##### DATA TO EXAMINE #####

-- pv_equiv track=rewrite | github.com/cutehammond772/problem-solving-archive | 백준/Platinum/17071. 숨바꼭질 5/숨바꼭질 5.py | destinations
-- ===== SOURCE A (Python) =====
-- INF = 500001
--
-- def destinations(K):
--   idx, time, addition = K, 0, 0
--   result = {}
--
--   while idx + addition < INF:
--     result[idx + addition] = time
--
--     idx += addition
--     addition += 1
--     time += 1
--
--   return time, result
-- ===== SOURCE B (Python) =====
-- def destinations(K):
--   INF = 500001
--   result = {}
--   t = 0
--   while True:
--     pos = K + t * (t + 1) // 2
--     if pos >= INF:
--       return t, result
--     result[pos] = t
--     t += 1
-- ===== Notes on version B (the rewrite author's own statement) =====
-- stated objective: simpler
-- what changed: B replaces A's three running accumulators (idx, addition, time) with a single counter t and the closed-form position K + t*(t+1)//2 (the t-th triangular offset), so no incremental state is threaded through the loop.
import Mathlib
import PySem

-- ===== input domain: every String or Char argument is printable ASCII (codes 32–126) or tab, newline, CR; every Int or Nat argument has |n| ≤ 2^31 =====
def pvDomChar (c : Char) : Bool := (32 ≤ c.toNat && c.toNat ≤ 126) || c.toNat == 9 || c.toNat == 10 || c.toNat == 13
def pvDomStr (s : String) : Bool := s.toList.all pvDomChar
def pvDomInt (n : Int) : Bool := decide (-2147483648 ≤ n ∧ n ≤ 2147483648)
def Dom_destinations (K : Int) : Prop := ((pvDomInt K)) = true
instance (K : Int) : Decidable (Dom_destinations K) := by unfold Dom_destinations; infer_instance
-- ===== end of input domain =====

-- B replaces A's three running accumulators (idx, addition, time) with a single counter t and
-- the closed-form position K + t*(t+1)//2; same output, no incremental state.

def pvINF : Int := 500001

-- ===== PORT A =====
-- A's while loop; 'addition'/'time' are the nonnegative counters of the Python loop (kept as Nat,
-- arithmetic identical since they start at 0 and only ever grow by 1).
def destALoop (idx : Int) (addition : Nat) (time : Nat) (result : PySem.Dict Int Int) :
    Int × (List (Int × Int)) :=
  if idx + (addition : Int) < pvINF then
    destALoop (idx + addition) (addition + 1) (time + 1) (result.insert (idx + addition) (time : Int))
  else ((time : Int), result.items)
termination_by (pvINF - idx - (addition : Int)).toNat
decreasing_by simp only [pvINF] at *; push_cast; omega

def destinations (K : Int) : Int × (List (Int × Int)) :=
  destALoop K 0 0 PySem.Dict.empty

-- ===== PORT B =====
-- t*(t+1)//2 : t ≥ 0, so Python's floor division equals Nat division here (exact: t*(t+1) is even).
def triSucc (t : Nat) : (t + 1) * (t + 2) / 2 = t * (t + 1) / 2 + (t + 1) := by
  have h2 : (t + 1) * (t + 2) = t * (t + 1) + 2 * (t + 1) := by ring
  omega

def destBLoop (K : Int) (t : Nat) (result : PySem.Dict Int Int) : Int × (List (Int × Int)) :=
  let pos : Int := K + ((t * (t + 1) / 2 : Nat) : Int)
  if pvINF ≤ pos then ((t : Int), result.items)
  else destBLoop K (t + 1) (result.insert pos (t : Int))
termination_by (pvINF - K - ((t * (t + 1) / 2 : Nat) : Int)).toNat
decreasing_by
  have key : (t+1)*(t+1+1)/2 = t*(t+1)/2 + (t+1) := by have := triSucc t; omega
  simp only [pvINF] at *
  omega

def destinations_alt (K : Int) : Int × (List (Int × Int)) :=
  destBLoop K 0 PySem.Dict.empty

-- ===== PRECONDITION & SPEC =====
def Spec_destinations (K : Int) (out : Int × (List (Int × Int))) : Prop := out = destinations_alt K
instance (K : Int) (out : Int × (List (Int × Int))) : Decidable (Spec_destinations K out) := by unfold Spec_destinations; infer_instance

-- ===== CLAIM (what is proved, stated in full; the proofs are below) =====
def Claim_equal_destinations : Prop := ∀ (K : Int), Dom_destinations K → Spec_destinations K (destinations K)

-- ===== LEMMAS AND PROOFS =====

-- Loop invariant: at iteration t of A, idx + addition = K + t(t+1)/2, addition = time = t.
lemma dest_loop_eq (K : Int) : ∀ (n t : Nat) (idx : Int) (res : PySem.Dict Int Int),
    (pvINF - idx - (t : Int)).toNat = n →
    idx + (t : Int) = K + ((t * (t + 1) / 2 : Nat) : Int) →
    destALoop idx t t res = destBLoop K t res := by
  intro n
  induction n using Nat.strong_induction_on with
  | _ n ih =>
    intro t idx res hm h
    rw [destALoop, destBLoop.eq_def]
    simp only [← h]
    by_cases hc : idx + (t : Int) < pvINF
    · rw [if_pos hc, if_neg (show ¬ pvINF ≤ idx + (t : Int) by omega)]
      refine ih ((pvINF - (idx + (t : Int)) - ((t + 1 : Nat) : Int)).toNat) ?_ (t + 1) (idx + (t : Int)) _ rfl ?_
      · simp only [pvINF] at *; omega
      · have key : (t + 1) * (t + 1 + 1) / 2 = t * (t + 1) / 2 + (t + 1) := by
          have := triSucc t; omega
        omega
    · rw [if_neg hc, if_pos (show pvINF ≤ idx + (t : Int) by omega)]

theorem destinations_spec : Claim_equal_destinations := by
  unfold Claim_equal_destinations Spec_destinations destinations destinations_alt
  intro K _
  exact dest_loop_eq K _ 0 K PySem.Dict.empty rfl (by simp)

#####
##### DATA TO EXAMINE #####

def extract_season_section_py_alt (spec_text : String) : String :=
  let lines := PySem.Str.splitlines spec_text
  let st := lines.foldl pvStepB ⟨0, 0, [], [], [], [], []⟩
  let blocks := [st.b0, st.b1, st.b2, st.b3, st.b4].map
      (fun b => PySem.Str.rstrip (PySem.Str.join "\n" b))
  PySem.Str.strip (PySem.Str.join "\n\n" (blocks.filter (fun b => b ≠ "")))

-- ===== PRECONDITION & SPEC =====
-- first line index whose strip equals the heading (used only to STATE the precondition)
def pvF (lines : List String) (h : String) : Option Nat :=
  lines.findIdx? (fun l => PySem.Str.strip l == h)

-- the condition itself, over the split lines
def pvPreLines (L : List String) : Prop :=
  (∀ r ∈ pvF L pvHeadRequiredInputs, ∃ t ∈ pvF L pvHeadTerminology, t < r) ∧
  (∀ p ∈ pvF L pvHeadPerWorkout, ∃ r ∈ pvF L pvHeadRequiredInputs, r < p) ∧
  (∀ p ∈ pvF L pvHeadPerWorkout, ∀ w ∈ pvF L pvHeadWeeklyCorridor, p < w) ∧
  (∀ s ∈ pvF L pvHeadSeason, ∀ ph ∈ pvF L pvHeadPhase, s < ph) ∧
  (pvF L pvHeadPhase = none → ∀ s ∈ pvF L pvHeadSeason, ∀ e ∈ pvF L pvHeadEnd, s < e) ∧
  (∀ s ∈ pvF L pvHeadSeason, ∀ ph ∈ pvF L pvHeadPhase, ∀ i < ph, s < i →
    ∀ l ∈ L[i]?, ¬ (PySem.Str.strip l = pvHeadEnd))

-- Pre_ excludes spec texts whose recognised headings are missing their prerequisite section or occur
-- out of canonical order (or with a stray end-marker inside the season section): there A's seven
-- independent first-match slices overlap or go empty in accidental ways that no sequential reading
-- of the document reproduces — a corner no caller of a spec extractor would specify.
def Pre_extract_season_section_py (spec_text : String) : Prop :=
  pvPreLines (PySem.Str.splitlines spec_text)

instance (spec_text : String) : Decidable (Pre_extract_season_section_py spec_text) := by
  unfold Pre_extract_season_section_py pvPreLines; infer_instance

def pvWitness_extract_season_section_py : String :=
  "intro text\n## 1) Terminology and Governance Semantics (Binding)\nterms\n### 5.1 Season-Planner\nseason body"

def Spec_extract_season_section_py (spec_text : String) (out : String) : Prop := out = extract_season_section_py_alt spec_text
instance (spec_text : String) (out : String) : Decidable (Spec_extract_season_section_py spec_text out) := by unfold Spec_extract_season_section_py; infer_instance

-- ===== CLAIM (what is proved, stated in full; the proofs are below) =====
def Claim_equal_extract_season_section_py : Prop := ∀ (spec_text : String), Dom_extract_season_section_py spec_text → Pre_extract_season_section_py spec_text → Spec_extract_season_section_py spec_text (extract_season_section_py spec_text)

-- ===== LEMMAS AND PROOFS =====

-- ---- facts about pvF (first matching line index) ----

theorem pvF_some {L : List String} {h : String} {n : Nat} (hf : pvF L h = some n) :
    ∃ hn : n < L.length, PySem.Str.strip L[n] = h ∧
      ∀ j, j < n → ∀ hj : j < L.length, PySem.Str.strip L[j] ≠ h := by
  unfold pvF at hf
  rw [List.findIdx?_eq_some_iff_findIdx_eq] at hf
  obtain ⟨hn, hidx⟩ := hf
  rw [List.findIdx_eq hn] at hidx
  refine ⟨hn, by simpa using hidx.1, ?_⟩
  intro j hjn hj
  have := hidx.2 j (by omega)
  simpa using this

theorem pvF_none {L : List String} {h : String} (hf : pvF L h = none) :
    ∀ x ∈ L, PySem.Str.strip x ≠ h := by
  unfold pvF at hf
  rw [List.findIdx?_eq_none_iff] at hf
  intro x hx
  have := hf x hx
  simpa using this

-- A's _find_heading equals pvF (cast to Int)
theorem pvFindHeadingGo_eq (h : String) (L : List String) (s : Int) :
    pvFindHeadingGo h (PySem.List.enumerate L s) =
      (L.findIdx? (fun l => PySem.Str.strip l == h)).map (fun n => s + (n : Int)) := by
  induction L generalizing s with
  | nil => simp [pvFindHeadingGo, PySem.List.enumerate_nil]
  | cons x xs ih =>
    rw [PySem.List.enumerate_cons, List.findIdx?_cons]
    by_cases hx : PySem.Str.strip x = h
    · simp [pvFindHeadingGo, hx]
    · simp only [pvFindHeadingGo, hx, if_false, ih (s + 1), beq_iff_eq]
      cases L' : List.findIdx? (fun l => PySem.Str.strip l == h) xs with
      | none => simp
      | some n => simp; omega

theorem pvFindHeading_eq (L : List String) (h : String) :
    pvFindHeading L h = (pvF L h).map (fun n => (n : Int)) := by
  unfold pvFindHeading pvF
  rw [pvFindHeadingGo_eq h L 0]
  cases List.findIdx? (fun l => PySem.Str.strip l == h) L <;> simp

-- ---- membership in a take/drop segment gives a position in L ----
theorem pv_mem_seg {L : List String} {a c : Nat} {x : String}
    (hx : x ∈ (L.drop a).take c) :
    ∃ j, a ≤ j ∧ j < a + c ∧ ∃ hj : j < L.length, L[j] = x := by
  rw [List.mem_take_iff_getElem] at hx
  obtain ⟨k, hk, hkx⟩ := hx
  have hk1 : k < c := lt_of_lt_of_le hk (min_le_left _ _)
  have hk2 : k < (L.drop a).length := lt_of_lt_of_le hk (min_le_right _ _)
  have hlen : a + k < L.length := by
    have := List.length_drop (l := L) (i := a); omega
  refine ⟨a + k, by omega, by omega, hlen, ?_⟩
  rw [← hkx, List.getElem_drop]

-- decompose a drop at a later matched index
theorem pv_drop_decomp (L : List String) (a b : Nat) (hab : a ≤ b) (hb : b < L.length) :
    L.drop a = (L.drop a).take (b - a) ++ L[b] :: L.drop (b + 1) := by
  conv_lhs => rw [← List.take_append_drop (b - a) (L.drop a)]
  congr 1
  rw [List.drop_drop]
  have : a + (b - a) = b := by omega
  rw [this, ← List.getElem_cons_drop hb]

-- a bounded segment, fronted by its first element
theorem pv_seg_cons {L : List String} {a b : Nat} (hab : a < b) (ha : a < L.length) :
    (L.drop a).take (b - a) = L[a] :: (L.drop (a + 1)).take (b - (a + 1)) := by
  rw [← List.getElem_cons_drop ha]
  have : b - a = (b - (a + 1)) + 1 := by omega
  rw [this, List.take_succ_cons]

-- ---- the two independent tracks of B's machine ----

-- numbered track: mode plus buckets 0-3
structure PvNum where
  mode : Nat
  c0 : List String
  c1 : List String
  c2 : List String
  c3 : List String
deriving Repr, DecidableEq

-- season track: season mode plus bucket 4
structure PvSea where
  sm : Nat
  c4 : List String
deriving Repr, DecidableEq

#####
##### DATA TO EXAMINE #####

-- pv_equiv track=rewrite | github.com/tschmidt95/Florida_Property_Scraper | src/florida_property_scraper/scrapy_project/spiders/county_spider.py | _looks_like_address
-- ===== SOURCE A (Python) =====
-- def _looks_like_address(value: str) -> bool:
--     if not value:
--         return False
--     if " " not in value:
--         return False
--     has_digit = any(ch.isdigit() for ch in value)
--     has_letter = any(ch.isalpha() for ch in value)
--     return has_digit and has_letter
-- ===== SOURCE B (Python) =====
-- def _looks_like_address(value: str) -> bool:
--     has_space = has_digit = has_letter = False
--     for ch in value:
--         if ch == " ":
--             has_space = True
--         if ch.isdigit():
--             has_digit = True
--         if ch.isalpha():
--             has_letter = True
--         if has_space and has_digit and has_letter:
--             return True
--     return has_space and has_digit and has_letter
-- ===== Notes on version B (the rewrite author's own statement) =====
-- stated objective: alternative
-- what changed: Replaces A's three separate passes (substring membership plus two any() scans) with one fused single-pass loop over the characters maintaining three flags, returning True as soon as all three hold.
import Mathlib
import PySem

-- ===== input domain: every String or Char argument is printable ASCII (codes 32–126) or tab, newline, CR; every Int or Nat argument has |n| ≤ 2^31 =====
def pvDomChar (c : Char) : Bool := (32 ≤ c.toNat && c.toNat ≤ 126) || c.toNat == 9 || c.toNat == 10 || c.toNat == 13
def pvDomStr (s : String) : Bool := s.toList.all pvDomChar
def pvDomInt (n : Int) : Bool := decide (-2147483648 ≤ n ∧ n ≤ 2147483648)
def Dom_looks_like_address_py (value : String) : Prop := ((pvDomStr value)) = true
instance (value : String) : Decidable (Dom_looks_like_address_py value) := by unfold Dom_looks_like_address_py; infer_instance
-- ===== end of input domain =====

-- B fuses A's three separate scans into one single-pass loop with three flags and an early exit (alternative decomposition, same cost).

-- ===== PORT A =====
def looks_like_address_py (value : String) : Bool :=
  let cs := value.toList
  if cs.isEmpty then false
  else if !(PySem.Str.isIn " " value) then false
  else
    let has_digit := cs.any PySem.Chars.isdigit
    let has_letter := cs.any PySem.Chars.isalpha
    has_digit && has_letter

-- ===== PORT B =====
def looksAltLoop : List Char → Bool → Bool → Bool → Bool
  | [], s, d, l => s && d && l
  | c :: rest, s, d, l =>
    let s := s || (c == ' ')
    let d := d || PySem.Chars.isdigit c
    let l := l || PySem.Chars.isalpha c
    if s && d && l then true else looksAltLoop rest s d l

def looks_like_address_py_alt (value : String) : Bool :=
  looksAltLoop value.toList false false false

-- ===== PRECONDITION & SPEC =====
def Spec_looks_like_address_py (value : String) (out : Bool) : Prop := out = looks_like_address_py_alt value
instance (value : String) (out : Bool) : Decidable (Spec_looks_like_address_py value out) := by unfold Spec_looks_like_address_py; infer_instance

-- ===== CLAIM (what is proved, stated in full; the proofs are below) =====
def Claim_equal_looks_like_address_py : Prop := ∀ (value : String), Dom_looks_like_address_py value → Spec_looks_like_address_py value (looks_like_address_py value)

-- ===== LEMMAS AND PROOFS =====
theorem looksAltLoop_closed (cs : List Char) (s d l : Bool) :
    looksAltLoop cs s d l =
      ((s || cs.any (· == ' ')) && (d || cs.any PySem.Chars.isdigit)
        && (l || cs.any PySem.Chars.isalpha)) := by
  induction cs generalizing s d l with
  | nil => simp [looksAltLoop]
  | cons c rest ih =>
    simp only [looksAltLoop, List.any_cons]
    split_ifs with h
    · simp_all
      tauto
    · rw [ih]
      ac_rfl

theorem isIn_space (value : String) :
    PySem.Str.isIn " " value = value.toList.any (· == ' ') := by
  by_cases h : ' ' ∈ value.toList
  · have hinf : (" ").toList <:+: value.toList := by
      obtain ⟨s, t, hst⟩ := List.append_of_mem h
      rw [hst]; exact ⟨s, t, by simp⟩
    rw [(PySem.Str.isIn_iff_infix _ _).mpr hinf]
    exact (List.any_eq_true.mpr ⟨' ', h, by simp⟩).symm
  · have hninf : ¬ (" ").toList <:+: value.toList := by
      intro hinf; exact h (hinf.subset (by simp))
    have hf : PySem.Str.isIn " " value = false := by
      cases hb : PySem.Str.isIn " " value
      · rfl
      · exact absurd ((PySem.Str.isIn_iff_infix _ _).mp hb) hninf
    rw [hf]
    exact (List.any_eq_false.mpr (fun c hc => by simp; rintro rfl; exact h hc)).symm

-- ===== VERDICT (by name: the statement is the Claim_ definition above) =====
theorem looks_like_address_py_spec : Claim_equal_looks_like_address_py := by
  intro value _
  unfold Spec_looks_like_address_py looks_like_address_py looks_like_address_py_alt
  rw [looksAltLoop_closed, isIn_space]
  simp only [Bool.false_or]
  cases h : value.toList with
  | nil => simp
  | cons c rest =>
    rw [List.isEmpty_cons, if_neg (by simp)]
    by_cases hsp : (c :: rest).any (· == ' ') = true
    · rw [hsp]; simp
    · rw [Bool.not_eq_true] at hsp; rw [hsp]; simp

#####

What is needed is an exact copy of the lines above, from the one containing "theorem destinations_spec : Claim_equal_destinations" through the one containing "exact dest_loop_eq K", with nothing added.

theorem destinations_spec : Claim_equal_destinations := by
  unfold Claim_equal_destinations Spec_destinations destinations destinations_alt
  intro K _
  exact dest_loop_eq K _ 0 K PySem.Dict.empty rfl (by simp)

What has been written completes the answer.